これ以上ローレンティアと話すのはやめておこう。
「でもよい。よいのだ」
今度はエルリアだった。
「なぜなら今日、私は久しぶりにセシリアと再会することができる。可愛いセシリアに心の底から謝罪し、許しを請い、セシリアから天使の笑顔を受け取って姉妹愛を確認する」
「さっき、セシリアは許してくれないかもしれないとか言ってなかった?」
「ああ、四種類の綿飴では多分足りん。私の愛の篭ったハグもプラスしてようやくハッピーエンドだ」
〝ああ、妹にあげるんだ。こんな子ども騙しじゃ、あの子は許してくれないかもしれないがな〟
あのとき見た彼女の切ない表情は何だったのか……。むしろ演技と言ってくれた方が納得しやすい。いや演技だと言ってくれとベルは切に願う。

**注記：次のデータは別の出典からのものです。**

-- _tokens: two-pointer scan; each maximal run of non-delimiters becomes one lowercased token
def tokensB (ch : List Char) : List (List Char) :=
  match ch with
  | [] => []
  | c :: cs =>
    if h : delimB c then tokensB cs
    else
      PySem.Chars.lower (List.takeWhile (fun x => !delimB x) (c :: cs)) ::
        tokensB (List.dropWhile (fun x => !delimB x) (c :: cs))
termination_by ch.length
decreasing_by
  · simp
  · simp only [List.dropWhile_cons, h, Bool.not_false, if_true]
    have := List.length_dropWhile_le (fun x => !delimB x) cs
    simp only [List.length_cons]
    omega

def negSufB : List (List Char) :=
  [['a','r','d'], ['a','s','s','e'], ['â','t','r','e'], ['a','i','l','l','e'],
   ['a','u','d'], ['o','t','e','r'], ['a','i','l','l','e','r']]

def analyseB (word : List Char) (positif negatif : List (List Char)) : Int :=
  let w1 := PySem.List.slice word none (some (-1))
  if word ∈ positif ∨ w1 ∈ positif then 1
  else if word ∈ negatif ∨ w1 ∈ negatif then -1
  else if PySem.List.len word < 6 then 0
  else if negSufB.any (fun s => PySem.Chars.endswith word s || PySem.Chars.endswith w1 s) ||
          PySem.Chars.endswith word ['a','s','s','e','r'] then -1
  else if PySem.Chars.endswith word ['i','s','s','i','m','e'] ||
          PySem.Chars.endswith w1 ['i','s','s','i','m','e'] ||
          PySem.Chars.startswith word ['a','r','c','h','i'] ||
          PySem.Chars.startswith word ['e','x','t','r','a'] ||
          PySem.Chars.startswith (PySem.List.slice word (some 1) none) ['a','r','c','h','i'] ||
          PySem.Chars.startswith (PySem.List.slice word (some 1) none) ['e','x','t','r','a'] then 1
  else 0

def negMarkB : List (List Char) :=
  [['p','a','s'], ['n','o','n'], ['j','a','m','a','i','s'], ['p','l','u','s'], ['p','o','i','n','t'],
   ['g','u','è','r','e'], ['a','u','c','u','n'], ['n','u','l','l','e','m','e','n','t']]

def avis_alt (comment : String) (positif : List String) (negatif : List String) : Int :=
  let P := positif.map String.toList
  let N := negatif.map String.toList
  let l := tokensB comment.toList
  match l with
  | [] => 0
  | [w] => analyseB w P N
  | _ :: _ :: _ =>
    let s := if PySem.List.pyGetD l 0 [] ∈ negMarkB then -(analyseB (PySem.List.pyGetD l 1 []) P N)
             else analyseB (PySem.List.pyGetD l 0 []) P N + analyseB (PySem.List.pyGetD l 1 []) P N
    (l.zip ((PySem.List.slice l (some 1) none).zip (PySem.List.slice l (some 2) none))).foldl
      (fun s t =>
        s + (if t.2.1 ∈ negMarkB ∨ PySem.List.pyGetD t.2.2 0 ' ' = '"' ∨ t.1 ∈ negMarkB then -1 else 1) *
              analyseB t.2.2 P N) s

-- ===== PRECONDITION & SPEC =====
def Spec_avis (comment : String) (positif : List String) (negatif : List String) (out : Int) : Prop := out = avis_alt comment positif negatif
instance (comment : String) (positif : List String) (negatif : List String) (out : Int) : Decidable (Spec_avis comment positif negatif out) := by unfold Spec_avis; infer_instance

-- ===== CLAIM (what is proved, stated in full; the proofs are below) =====
def Claim_equal_avis : Prop := ∀ (comment : String) (positif : List String) (negatif : List String), Dom_avis comment positif negatif → Spec_avis comment positif negatif (avis comment positif negatif)

-- ===== LEMMAS AND PROOFS =====

set_option maxHeartbeats 2000000
set_option maxRecDepth 8192

theorem lowerChar_idem (c : Char) : PySem.Chars.lowerChar (PySem.Chars.lowerChar c) = PySem.Chars.lowerChar c := by
  unfold PySem.Chars.lowerChar PySem.Chars.isupper
  split_ifs with h1 h2
  · exfalso
    simp only [Bool.and_eq_true, decide_eq_true_eq, Char.le_def, UInt32.le_iff_toNat_le] at h1 h2
    obtain ⟨ha, hb⟩ := h1
    obtain ⟨hc, hd⟩ := h2
    have hv : (c.toNat + 32).isValidChar := by
      unfold Nat.isValidChar; left
      unfold Char.toNat at *
      simp only [show ('A').val.toNat = 65 from by decide, show ('Z').val.toNat = 90 from by decide] at ha hb
      omega
    have ht : (Char.ofNat (c.toNat + 32)).toNat = c.toNat + 32 := by
      rw [Char.toNat_ofNat, if_pos hv]
    unfold Char.toNat at *
    simp only [show ('A').val.toNat = 65 from by decide, show ('Z').val.toNat = 90 from by decide] at *
    omega
  · rfl
  · rfl

theorem lower_idem (w : List Char) : PySem.Chars.lower (PySem.Chars.lower w) = PySem.Chars.lower w := by
  simp [PySem.Chars.lower, List.map_map, Function.comp_def, lowerChar_idem]

theorem delim_char_iff (c : Char) : ([c] ∈ delimsA ∨ [c] ∈ digitsA) ↔ delimB c = true := by
  have hd : digitsA = [['0'],['1'],['2'],['3'],['4'],['5'],['6'],['7'],['8'],['9']] := by decide
  rw [hd]
  simp only [delimsA, delimB, List.mem_cons, List.cons.injEq, List.contains_eq_mem,
    List.mem_nil_iff, decide_eq_true_eq, and_true, or_false]
  tauto

-- what A's first loop produces: the flush-on-delimiter pieces (empties kept, last piece lowered)
def wordsSpec (w : List Char) (cs : List Char) : List (List Char) :=
  match cs with
  | [] => [PySem.Chars.lower w]
  | c :: cs => if delimB c then w :: wordsSpec [] cs else wordsSpec (w ++ [c]) cs

theorem flushStep_eq (st : List (List Char) × List Char) (c : Char) :
    flushStep st c = if delimB c then (st.1 ++ [st.2], []) else (st.1, st.2 ++ [c]) := by
  have h1 : (PySem.List.len (st.2 ++ [c]) - 1) = ((st.2.length : Int)) := by
    simp [PySem.List.len_eq]
  rw [flushStep]
  simp only [h1, PySem.List.slice_to_natCast, List.take_left, delim_char_iff]

theorem stage1 (cs : List Char) : ∀ (acc : List (List Char)) (w : List Char),
    (cs.foldl flushStep (acc, w)).1 ++ [PySem.Chars.lower (cs.foldl flushStep (acc, w)).2]
      = acc ++ wordsSpec w cs := by
  induction cs with
  | nil => intro acc w; simp [wordsSpec]
  | cons c cs ih =>
    intro acc w
    rw [List.foldl_cons, flushStep_eq]
    by_cases h : delimB c
    · simp only [h, if_true]
      rw [ih (acc ++ [w]) [], wordsSpec]
      simp [h]
    · simp only [h, if_false, Bool.false_eq_true]
      rw [ih acc (w ++ [c]), wordsSpec]
      simp [h]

「セシリアの友だちであるベルになら言ってもいいだろう。私はな、聖剣闘技会の出場を辞退することによって、セシリアと再会するチャンスを貰ったんだ」
「……それが魔女フルーラとの契約か……」
「ああ。……しかしベルはフルーラのことも知っているのか? あなたは何でも知ってるんだな、まるでお伽噺に出てくる《賢者》のようだ」
驚くエルリアの言葉は軽く流しておく。
エルリアが闘技会を辞退した理由は分かった。
あとはもう、セシリアとユナミルの戦いを見守るだけだ。
正直、セシリアがユナミルに勝てるか怪しいところがある。
予選でみたユナミルの動きから察するに、あれは間違いなく……。
「フルーラにドーピングされてる」
セシリアが勝つには、いつも以上の実力を出すか、ユナミルのドーピングを見破ってそれを無効にする冰術をかけなければならないのだ。
あのエルフ少女にそれができるのか……。